-- pv_equiv track=rewrite | github.com/GuillaumeHERMOSO/IA02-HITMAN | src/Class_HitmanKnowledge.py | ajouter_zeros_autour
-- ===== SOURCE A (Python) =====
-- def ajouter_zeros_autour(tableau_original):
--     n = len(tableau_original)
--     i = 0
--     m = len(tableau_original[i])
--     tableau_resultat = [[0] * (3 * m) for _ in range(3 * n)]
--
--     for i in range(n):
--         for j in range(m):
--             x = 3 * i + 1
--             y = 3 * j + 1
--             tableau_resultat[x][y] = tableau_original[i][j]
--
--     return tableau_resultat
-- ===== SOURCE B (Python) =====
-- def ajouter_zeros_autour(tableau_original):
--     m = len(tableau_original[0])
--     resultat = []
--     for ligne in tableau_original:
--         zeros = [0] * (3 * m)
--         valeurs = []
--         for j in range(m):
--             valeurs += [0, ligne[j], 0]
--         resultat += [zeros, valeurs, zeros]
--     return resultat
-- ===== Notes on version B (the rewrite author's own statement) =====
-- stated objective: simpler
-- what changed: B builds the result constructively row by row (each input row yields a zero row, an interleaved value row, and a zero row, all concatenated) instead of preallocating a 3n x 3m zero grid and scattering values into it by index.
import Mathlib
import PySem

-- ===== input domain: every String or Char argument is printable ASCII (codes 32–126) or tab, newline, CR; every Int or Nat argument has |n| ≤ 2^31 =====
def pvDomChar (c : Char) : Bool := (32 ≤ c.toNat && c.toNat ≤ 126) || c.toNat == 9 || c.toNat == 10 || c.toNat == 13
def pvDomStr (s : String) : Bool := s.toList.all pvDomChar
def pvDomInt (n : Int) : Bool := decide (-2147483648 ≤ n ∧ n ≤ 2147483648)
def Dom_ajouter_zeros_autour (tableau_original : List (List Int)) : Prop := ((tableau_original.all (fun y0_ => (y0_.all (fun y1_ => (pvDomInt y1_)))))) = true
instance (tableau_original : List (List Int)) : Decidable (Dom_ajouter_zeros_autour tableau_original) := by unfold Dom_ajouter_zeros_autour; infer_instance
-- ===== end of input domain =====

-- B builds the 3n x 3m result constructively row by row instead of preallocating a zero
-- grid and scattering values into it by index; objective: simpler (same cost).


-- ===== PORT A =====
-- literal transliteration of A: preallocate a (3n) x (3m) zero grid, then for i in range(n),
-- j in range(m) set grid[3i+1][3j+1] := t[i][j].  'tableau_original[0]' raises IndexError on
-- empty input and 't[i][j]' raises on rows shorter than m: those inputs are outside Pre_ below
-- (the port reads them with headD/getD, unconstrained there).
def ajouter_zeros_autour (tableau_original : List (List Int)) : List (List Int) :=
  let n := tableau_original.length
  let m := (tableau_original.headD []).length
  let tableau_resultat := List.replicate (3 * n) (List.replicate (3 * m) (0 : Int))
  (List.range n).foldl (fun g i =>
    (List.range m).foldl (fun g j =>
      let x := 3 * i + 1
      let y := 3 * j + 1
      g.set x ((g.getD x []).set y ((tableau_original.getD i []).getD j 0)) ) g) tableau_resultat

-- ===== PORT B =====
-- transliteration of Source B: for each input row emit [zero row, interleaved value row, zero row]
def ajouter_zeros_autour_alt (tableau_original : List (List Int)) : List (List Int) :=
  let m := (tableau_original.headD []).length
  tableau_original.foldl (fun resultat ligne =>
    let zeros := List.replicate (3 * m) (0 : Int)
    let valeurs := (List.range m).foldl (fun v j => v ++ [0, ligne.getD j 0, 0]) []
    resultat ++ [zeros, valeurs, zeros]) []

-- ===== PRECONDITION & SPEC =====
-- Pre_ excludes exactly the inputs where the Python A raises IndexError: the empty list
-- (tableau_original[0]) and inputs with a row shorter than the first row (t[i][j] with j < m).
def Pre_ajouter_zeros_autour (tableau_original : List (List Int)) : Prop :=
  tableau_original ≠ [] ∧
  ∀ r ∈ tableau_original, (tableau_original.headD []).length ≤ r.length
instance (tableau_original : List (List Int)) : Decidable (Pre_ajouter_zeros_autour tableau_original) := by unfold Pre_ajouter_zeros_autour; infer_instance
def pvWitness_ajouter_zeros_autour : List (List Int) := [[1, 2], [3, 4]]

def Spec_ajouter_zeros_autour (tableau_original : List (List Int)) (out : List (List Int)) : Prop := out = ajouter_zeros_autour_alt tableau_original
instance (tableau_original : List (List Int)) (out : List (List Int)) : Decidable (Spec_ajouter_zeros_autour tableau_original out) := by unfold Spec_ajouter_zeros_autour; infer_instance

-- ===== CLAIM (what is proved, stated in full; the proofs are below) =====
def Claim_equal_ajouter_zeros_autour : Prop := ∀ (tableau_original : List (List Int)), Dom_ajouter_zeros_autour tableau_original → Pre_ajouter_zeros_autour tableau_original → Spec_ajouter_zeros_autour tableau_original (ajouter_zeros_autour tableau_original)

-- ===== LEMMAS AND PROOFS =====

-- the interleaved value row B builds for one input row (definitionally B's inner fold)
def pvVrow (m : Nat) (r : List Int) : List Int :=
  (List.range m).foldl (fun v j => v ++ [0, r.getD j 0, 0]) []

theorem pvVrow_succ (m : Nat) (r : List Int) :
    pvVrow (m + 1) r = pvVrow m r ++ [0, r.getD m 0, 0] := by
  simp [pvVrow, List.range_succ]

theorem pvVrow_length (m : Nat) (r : List Int) : (pvVrow m r).length = 3 * m := by
  induction m with
  | zero => simp [pvVrow]
  | succ k ih => simp [pvVrow_succ, ih]; omega

-- collapsing A's inner grid fold to a single set of row x
theorem pvInner_collapse (l : List Nat) (g : List (List Int)) (x : Nat) (hx : x < g.length)
    (f : Nat → Int) :
    l.foldl (fun g j => g.set x ((g.getD x []).set (3 * j + 1) (f j))) g
      = g.set x (l.foldl (fun row j => row.set (3 * j + 1) (f j)) (g.getD x [])) := by
  induction l generalizing g with
  | nil =>
    simp only [List.foldl_nil, List.getD]
    rw [List.getElem?_eq_getElem hx]
    simp [List.set_getElem_self]
  | cons a l ih =>
    simp only [List.foldl_cons]
    rw [ih _ (by simpa using hx)]
    simp [List.getD, List.getElem?_set_self (by simpa using hx), List.set_set]

-- A's row-level fold on an all-zero row produces B's interleaved row
theorem pvRow_fold (m k : Nat) (hk : k ≤ m) (r : List Int) :
    (List.range k).foldl (fun row j => row.set (3 * j + 1) (r.getD j 0))
        (List.replicate (3 * m) (0 : Int))
      = pvVrow k r ++ List.replicate (3 * (m - k)) (0 : Int) := by
  induction k with
  | zero => simp [pvVrow]
  | succ k ih =>
    have hk' : k ≤ m := Nat.le_of_succ_le hk
    rw [List.range_succ, List.foldl_append, ih hk']
    have hrep : 3 * (m - k) = 3 * (m - (k + 1)) + 3 := by omega
    rw [List.foldl_cons, List.foldl_nil]
    rw [List.set_append_right _ _ (by simp [pvVrow_length])]
    rw [pvVrow_length, pvVrow_succ]
    have : 3 * k + 1 - 3 * k = 1 := by omega
    rw [this, hrep]
    simp [List.replicate_succ, List.append_assoc]

-- block list for the first k rows
def pvBlocks (m : Nat) (t : List (List Int)) : List (List Int) :=
  t.flatMap (fun r => [List.replicate (3 * m) (0 : Int), pvVrow m r,
                       List.replicate (3 * m) (0 : Int)])

theorem pvBlocks_length (m : Nat) (t : List (List Int)) : (pvBlocks m t).length = 3 * t.length := by
  induction t with
  | nil => simp [pvBlocks]
  | cons a t ih => simp [pvBlocks] at ih ⊢; omega

theorem pvGrid_fold (t : List (List Int)) (m k : Nat) (hk : k ≤ t.length) :
    (List.range k).foldl (fun g i =>
        (List.range m).foldl (fun g j =>
          g.set (3 * i + 1) ((g.getD (3 * i + 1) []).set (3 * j + 1)
            ((t.getD i []).getD j 0))) g)
        (List.replicate (3 * t.length) (List.replicate (3 * m) (0 : Int)))
      = pvBlocks m (t.take k) ++
        List.replicate (3 * (t.length - k)) (List.replicate (3 * m) (0 : Int)) := by
  induction k with
  | zero => simp [pvBlocks]
  | succ k ih =>
    have hk' : k ≤ t.length := Nat.le_of_succ_le hk
    rw [List.range_succ, List.foldl_append, ih hk', List.foldl_cons, List.foldl_nil]
    have hlen : (pvBlocks m (t.take k)).length = 3 * k := by
      rw [pvBlocks_length, List.length_take_of_le hk']
    have hxlen : 3 * k + 1 < (pvBlocks m (t.take k) ++
        List.replicate (3 * (t.length - k)) (List.replicate (3 * m) (0 : Int))).length := by
      simp [hlen]; omega
    rw [pvInner_collapse _ _ _ hxlen]
    have hrep : 3 * (t.length - k) = 3 * (t.length - (k + 1)) + 3 := by omega
    have hget : (pvBlocks m (t.take k) ++
        List.replicate (3 * (t.length - k)) (List.replicate (3 * m) (0 : Int))).getD (3 * k + 1) []
        = List.replicate (3 * m) (0 : Int) := by
      rw [List.getD, List.getElem?_append_right (by omega), hlen]
      have : 3 * k + 1 - 3 * k = 1 := by omega
      rw [this, hrep]
      simp [List.replicate_succ]
    rw [hget, pvRow_fold m m (le_refl m), Nat.sub_self]
    rw [List.set_append_right _ _ (by omega), hlen]
    have h1 : 3 * k + 1 - 3 * k = 1 := by omega
    rw [h1, hrep]
    have htake : t.take (k + 1) = t.take k ++ [t.getD k []] := by
      have hlt : k < t.length := hk
      rw [List.getD, List.take_add_one, List.getElem?_eq_getElem hlt]
      simp
    rw [htake]
    simp [pvBlocks, List.replicate_succ, List.append_assoc]

-- ===== VERDICT (by name: the statement is the Claim_ definition above) =====
theorem ajouter_zeros_autour_spec : Claim_equal_ajouter_zeros_autour := by
  intro t _ _
  show ajouter_zeros_autour t = ajouter_zeros_autour_alt t
  unfold ajouter_zeros_autour ajouter_zeros_autour_alt
  rw [pvGrid_fold t (t.headD []).length t.length (le_refl _)]
  rw [PySem.List.foldl_append_eq_flatMap]
  simp [pvBlocks, pvVrow, List.take_length]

———

Your answer must consist solely of the lines above between the line holding "resultat ++ [zeros, valeurs, zeros]) []" and the line holding "[]).length ≤ r.length", inclusive, copied exactly.

(ANSWER FOR THIS EXERCISE)
    resultat ++ [zeros, valeurs, zeros]) []

-- ===== PRECONDITION & SPEC =====
-- Pre_ excludes exactly the inputs where the Python A raises IndexError: the empty list
-- (tableau_original[0]) and inputs with a row shorter than the first row (t[i][j] with j < m).
def Pre_ajouter_zeros_autour (tableau_original : List (List Int)) : Prop :=
  tableau_original ≠ [] ∧
  ∀ r ∈ tableau_original, (tableau_original.headD []).length ≤ r.length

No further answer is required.